NEWS

Josh Boone Talks The Stand

Posted: March 24, 2016, 22:29
_
Josh Boone talks about The Stand in an new interview.

Now, as for The Stand, which has been in the works for quite some time, Boone explained, “We’re working on it. The reason The Stand hasn’t been made yet is because it’s expensive. It’s a problem of perception, I think. We really are attempting to revive the idea of the elevated horror film–movies like The Exorcist, Rosemary’s Baby, The Shining–A-list films with A-list casts. The 1980s really killed this idea because studios realized you could make horror films for dirt cheap and make a killing. In theory, every studio wants to make The Stand. It’s a bona fide American classic. It should be an event movie. A big, serious-minded epic with an awe-inspiring cast that is as faithful as possible to King’s narrative and intentions. This should be The Godfather of post-apocalyptic epics. I adapted the book and have King’s blessing. We got that awe-inspiring cast. But [Warner Bros.] didn’t want to spend what it would actually cost to make the movie. To have a real conversation about making this film at a level that is appropriate for the book King wrote is an 85- to-100-million-dollar conversation, which from where I’m sitting sounds like a no-brainer considering the mind-numbing nonsense that studios spend $250 million on. Which brings me back to that perception problem. They look at The Stand and wonder why they can’t make this post-apocalyptic horror movie for $35 million. King and I were most excited and continue to be most excited about a single three-hour event movie: The Godfather of post-apocalyptic movies.”

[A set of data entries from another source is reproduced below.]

-- pv_equiv track=rewrite | github.com/pruthvz/setup-sheetgen | app.py | extract_pdf_header_for_verify
-- ===== SOURCE A (Python) =====
-- def extract_pdf_header_for_verify(pdf_path: str, full_text: str) -> str:
--     """
--     Extract order header / YourRef section from PDF text for use in part parsing.
--     YourRef often contains TYPE N I LH etc. Returns first ~40 lines to capture header.
--     """
--     if not full_text:
--         return ""
--     lines = full_text.replace("\r", "\n").split("\n")
--     header_lines = []
--     for i, line in enumerate(lines):
--         if i >= 45:
--             break
--         header_lines.append(line)
--         if "YourRef" in line or "Your Ref" in line:
--             for j in range(i + 1, min(i + 5, len(lines))):
--                 header_lines.append(lines[j])
--             break
--     return " ".join(header_lines)
-- ===== SOURCE B (Python) =====
-- def extract_pdf_header_for_verify(pdf_path: str, full_text: str) -> str:
--     """Flat-text strategy: instead of scanning line by line, search the whole
--     normalized text for each marker with str.find, convert the match offset to
--     a line number by counting the newlines before it, and cut with one slice."""
--     if not full_text:
--         return ""
--     t = full_text.replace("\r", "\n")
--     best = None
--     for pat in ("YourRef", "Your Ref"):
--         p = t.find(pat)
--         if p != -1:
--             ln = t[:p].count("\n")
--             if ln < 45 and (best is None or ln < best):
--                 best = ln
--     lines = t.split("\n")
--     k = 45 if best is None else best + 5
--     return " ".join(lines[:k])
-- ===== Notes on version B (the rewrite author's own statement) =====
-- stated objective: alternative
-- what changed: Replaced A's line-by-line scan (enumerate lines, append to an accumulator, break on marker with a 4-line look-ahead loop) by a flat-text search: each marker is located in the whole normalized text with str.find, the match offset is turned into a line number by counting the newlines before it, and the header is produced with one slice and one join.
import Mathlib
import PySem

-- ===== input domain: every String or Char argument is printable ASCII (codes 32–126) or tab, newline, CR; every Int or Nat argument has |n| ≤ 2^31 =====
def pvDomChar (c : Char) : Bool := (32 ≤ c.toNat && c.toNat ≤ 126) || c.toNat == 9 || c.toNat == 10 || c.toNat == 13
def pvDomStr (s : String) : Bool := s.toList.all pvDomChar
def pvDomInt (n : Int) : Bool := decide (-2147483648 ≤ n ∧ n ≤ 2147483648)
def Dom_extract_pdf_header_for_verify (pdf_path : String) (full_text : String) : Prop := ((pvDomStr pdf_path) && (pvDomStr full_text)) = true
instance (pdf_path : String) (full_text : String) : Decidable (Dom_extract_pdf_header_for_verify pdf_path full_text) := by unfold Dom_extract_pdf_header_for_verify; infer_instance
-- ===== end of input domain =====

-- B replaces A's line-by-line scan by a flat-text substring search: find each marker
-- in the whole normalized text, turn the match offset into a line number by counting
-- the newlines before it, and cut with one slice; objective: alternative.

-- ===== PORT A =====
-- the loop of A: i is the enumerate index, rest the remaining lines, acc = header_lines so far
def pvGoA (lines : List String) : Nat → List String → List String → List String
  | _, [], acc => acc
  | i, l :: t, acc =>
    if 45 ≤ i then acc
    else
      let acc' := acc ++ [l]
      if PySem.Str.isIn "YourRef" l || PySem.Str.isIn "Your Ref" l then
        acc' ++ (PySem.List.pyRange ((i : Int) + 1) (min ((i : Int) + 5) (lines.length : Int)) 1).map
          (fun j => PySem.List.pyGetD lines j "")
      else pvGoA lines (i + 1) t acc'

def extract_pdf_header_for_verify (pdf_path : String) (full_text : String) : String :=
  if full_text = "" then ""
  else
    let lines := (PySem.Str.split? (PySem.Str.replace full_text "\r" "\n") "\n").getD []
    PySem.Str.join " " (pvGoA lines 0 lines [])

-- ===== PORT B =====
-- one step of B's 'for pat in ("YourRef", "Your Ref")' loop over the flat text t
def pvBestStep (t : String) (best : Option Nat) (pat : String) : Option Nat :=
  let p := PySem.Str.find t pat
  if p ≠ -1 then
    let ln := PySem.Str.count (PySem.Str.slice t none (some p)) "\n"
    if ln < 45 && (match best with | none => true | some b => decide (ln < b)) then some ln else best
  else best

def extract_pdf_header_for_verify_alt (pdf_path : String) (full_text : String) : String :=
  if full_text = "" then ""
  else
    let t := PySem.Str.replace full_text "\r" "\n"
    let best := ["YourRef", "Your Ref"].foldl (pvBestStep t) none
    let lines := (PySem.Str.split? t "\n").getD []
    let k : Nat := match best with | none => 45 | some b => b + 5
    PySem.Str.join " " (lines.take k)

-- ===== PRECONDITION & SPEC =====
def Spec_extract_pdf_header_for_verify (pdf_path : String) (full_text : String) (out : String) : Prop := out = extract_pdf_header_for_verify_alt pdf_path full_text
instance (pdf_path : String) (full_text : String) (out : String) : Decidable (Spec_extract_pdf_header_for_verify pdf_path full_text out) := by unfold Spec_extract_pdf_header_for_verify; infer_instance

-- ===== CLAIM (what is proved, stated in full; the proofs are below) =====
def Claim_equal_extract_pdf_header_for_verify : Prop := ∀ (pdf_path : String) (full_text : String), Dom_extract_pdf_header_for_verify pdf_path full_text → Spec_extract_pdf_header_for_verify pdf_path full_text (extract_pdf_header_for_verify pdf_path full_text)

-- ===== LEMMAS AND PROOFS =====

-- ---- A-side: characterise A's loop as find-first-line-then-take ----

-- the 4-line look-ahead window starting after position m, as A computes it
def pvWindow (lines : List String) (m : Nat) : List String :=
  (PySem.List.pyRange ((m : Int) + 1) (min ((m : Int) + 5) (lines.length : Int)) 1).map
    (fun j => PySem.List.pyGetD lines j "")

def pvP (l : String) : Bool := PySem.Str.isIn "YourRef" l || PySem.Str.isIn "Your Ref" l

lemma pvMapRange (xs : List String) (a n : Nat) (h : a + n ≤ xs.length) :
    (PySem.List.pyRange (a : Int) ((a : Int) + (n : Int)) 1).map (fun j => PySem.List.pyGetD xs j "")
      = (xs.drop a).take n := by
  induction n generalizing a with
  | zero => simp [PySem.List.pyRange_one_eq_nil]
  | succ n ih =>
    rw [PySem.List.pyRange_one_cons (by omega)]
    have ha : a < xs.length := by omega
    have h1 : ((a : Int) + 1) = ((a + 1 : Nat) : Int) := by push_cast; ring
    have h2 : ((a : Int) + ((n + 1 : Nat) : Int)) = ((a + 1 : Nat) : Int) + (n : Nat) := by
      push_cast; ring
    rw [List.map_cons, h2, h1, ih (a + 1) (by omega)]
    rw [List.drop_eq_getElem_cons ha, List.take_succ_cons]
    congr 1
    rw [PySem.List.pyGetD_natCast]
    simp [List.getD_eq_getElem?_getD, ha]

lemma pvWindow_eq (lines : List String) (m : Nat) (hm : m < lines.length) :
    pvWindow lines m = (lines.drop (m + 1)).take 4 := by
  unfold pvWindow
  have hmin : min ((m : Int) + 5) (lines.length : Int)
      = ((m + 1 : Nat) : Int) + ((min (m + 5) lines.length - (m + 1) : Nat) : Int) := by
    omega
  have h1 : ((m : Int) + 1) = ((m + 1 : Nat) : Int) := by push_cast; ring
  rw [hmin, h1, pvMapRange lines (m + 1) (min (m + 5) lines.length - (m + 1)) (by omega)]
  by_cases h : m + 5 ≤ lines.length
  · congr 1; omega
  · have hlen : (lines.drop (m + 1)).length = lines.length - (m + 1) := by simp
    rw [List.take_of_length_le (by omega), List.take_of_length_le (by omega)]

-- characterisation of A's loop from state (i, drop i, acc)
lemma pvGoA_eq (lines : List String) (rest : List String) (i : Nat) (acc : List String)
    (hrest : rest = lines.drop i) :
    pvGoA lines i rest acc
      = acc ++ (match ((lines.drop i).take (45 - i)).findIdx? pvP with
          | none => (lines.drop i).take (45 - i)
          | some k => (lines.drop i).take (k + 1) ++ pvWindow lines (i + k)) := by
  induction rest generalizing i acc with
  | nil => simp [pvGoA, ← hrest]
  | cons l t ih =>
    rw [← hrest, pvGoA]
    by_cases h45 : 45 ≤ i
    · have h0 : 45 - i = 0 := by omega
      rw [if_pos h45, h0]
      simp
    · have ht : t = lines.drop (i + 1) := by
        have h' := congrArg (List.drop 1) hrest
        simp only [List.drop_drop] at h'
        simpa [Nat.add_comm] using h'
      have htk : 45 - i = 45 - (i + 1) + 1 := by omega
      rw [if_neg h45]
      by_cases hp : pvP l = true
      · rw [htk, List.take_succ_cons, List.findIdx?_cons, hp]
        have hp' : (PySem.Str.isIn "YourRef" l || PySem.Str.isIn "Your Ref" l) = true := hp
        rw [hp']
        simp only [List.take_succ_cons, pvWindow]
        simp [List.append_assoc]
      · have hp' : pvP l = false := by simpa using hp
        have hp'' : (PySem.Str.isIn "YourRef" l || PySem.Str.isIn "Your Ref" l) = false := hp'
        rw [htk, List.take_succ_cons, List.findIdx?_cons, hp', hp'']
        simp only [Bool.false_eq_true, if_false]
        rw [ih (i + 1) (acc ++ [l]) ht, ← ht]
        cases hfi : (t.take (45 - (i + 1))).findIdx? pvP with
        | none => simp [List.append_assoc]
        | some k =>
          simp only [Option.map_some]
          rw [List.take_succ_cons]
          have hik : i + (k + 1) = (i + 1) + k := by omega
          rw [hik]
          simp [List.append_assoc]

lemma pvHeader_eq (lines : List String) :
    pvGoA lines 0 lines []
      = (match (lines.take 45).findIdx? pvP with
          | none => lines.take 45
          | some k => lines.take (k + 5)) := by
  rw [pvGoA_eq lines lines 0 [] (by simp)]
  simp only [List.drop_zero, Nat.sub_zero, List.nil_append, Nat.zero_add]
  cases hfi : (lines.take 45).findIdx? pvP with
  | none => rfl
  | some k =>
    have hk : k < (lines.take 45).length := (List.findIdx?_eq_some_iff_findIdx_eq.mp hfi).1
    have hk' : k < lines.length := by simp at hk; omega
    simp only [pvWindow_eq lines k hk']
    have h5 : k + 5 = (k + 1) + 4 := by omega
    rw [h5]
    conv_rhs => rw [List.take_add]

-- ---- PySem.Chars.count on a one-character needle is List.count ----

lemma pvCountGo (ch : Char) (fuel : Nat) (l : List Char) (acc : Nat) (h : l.length ≤ fuel) :
    PySem.Chars.count.go [ch] fuel l acc = acc + l.count ch := by
  induction l generalizing fuel acc with
  | nil => cases fuel <;> simp [PySem.Chars.count.go]
  | cons c' t ih =>
    cases fuel with
    | zero => simp at h
    | succ f =>
      rw [PySem.Chars.count.go]
      by_cases hc : ch = c'
      · subst hc
        simp only [List.isPrefixOf, BEq.rfl, Bool.true_and, if_pos, List.length_cons,
          List.drop_succ_cons]
        rw [show List.drop ([] : List Char).length t = t by simp]
        rw [ih f (acc+1) (by simpa using Nat.le_of_succ_le_succ h)]
        simp
        omega
      · have hpre : ([ch].isPrefixOf (c' :: t)) = false := by
          simp [List.isPrefixOf, hc]
        rw [hpre]
        simp only [Bool.false_eq_true, if_false]
        rw [ih f acc (by simpa using Nat.le_of_succ_le_succ h)]
        simp [Ne.symm hc]

lemma pvCountChar (l : List Char) (ch : Char) : PySem.Chars.count l [ch] = l.count ch := by
  rw [PySem.Chars.count]
  simp only [List.isEmpty_cons, Bool.false_eq_true, if_false]
  simpa using pvCountGo ch l.length l 0 le_rfl

-- ---- PySem.Chars.splitOn on a one-character separator is Mathlib's List.splitOn ----

lemma pvSplitGo (c : Char) (fuel : Nat) (l cur : List Char) (acc : List (List Char))
    (h : l.length ≤ fuel) :
    PySem.Chars.splitOn.go [c] fuel l cur acc
      = acc.reverse ++ (List.splitOnP (· == c) l).modifyHead (cur.reverse ++ ·) := by
  induction l generalizing fuel cur acc with
  | nil => cases fuel <;> simp [PySem.Chars.splitOn.go, List.splitOnP_nil]
  | cons c' t ih =>
    cases fuel with
    | zero => simp at h
    | succ f =>
      rw [PySem.Chars.splitOn.go]
      by_cases hc : c = c'
      · subst hc
        simp only [List.isPrefixOf, BEq.rfl, Bool.true_and, if_pos]
        rw [show List.drop [c].length (c :: t) = t by simp]
        rw [ih f [] (cur.reverse :: acc) (by simpa using Nat.le_of_succ_le_succ h)]
        rw [List.splitOnP_cons]
        cases hsp : List.splitOnP (· == c) t with
        | nil => exact absurd hsp (List.splitOnP_ne_nil _ _)
        | cons hd tl => simp
      · have hpre : ([c].isPrefixOf (c' :: t)) = false := by simp [List.isPrefixOf, hc]
        rw [hpre]
        simp only [Bool.false_eq_true, if_false]
        rw [ih f (c' :: cur) acc (by simpa using Nat.le_of_succ_le_succ h)]
        rw [List.splitOnP_cons]
        have hc2 : (c' == c) = false := by simp [Ne.symm hc]
        rw [hc2]
        simp only [Bool.false_eq_true, if_false]
        cases hsp : List.splitOnP (· == c) t with
        | nil => exact absurd hsp (List.splitOnP_ne_nil _ _)
        | cons hd tl => simp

Does he have any studios in mind? “My hope is that we’ll go make that movie with Lionsgate,” Boone said. “My adaptation is incredibly faithful to King’s book, but the way I was able to contain all of it in a single three-hour film is: I shattered King’s structure and told the story non-linear. That was really what broke everything open for me. The opening scene is Mother Abigail on her deathbed sending our heroes off to make their stand against the Dark Man in Vegas, and then we jump back in time and you basically have three spinning timelines going the whole movie–Captain Trips, Boulder, and The Stand, same as the book, but they are all happening simultaneously. Sequences that fall hundreds of pages apart in the book stand side-by-side in the film, echoing and resonating in new and strange ways. I remain incredibly excited about that script. I can’t wait to make it. The Stand is the movie of a lifetime so I’m completely content waiting until someone gives us exactly what we need to do it right rather than to compromise.”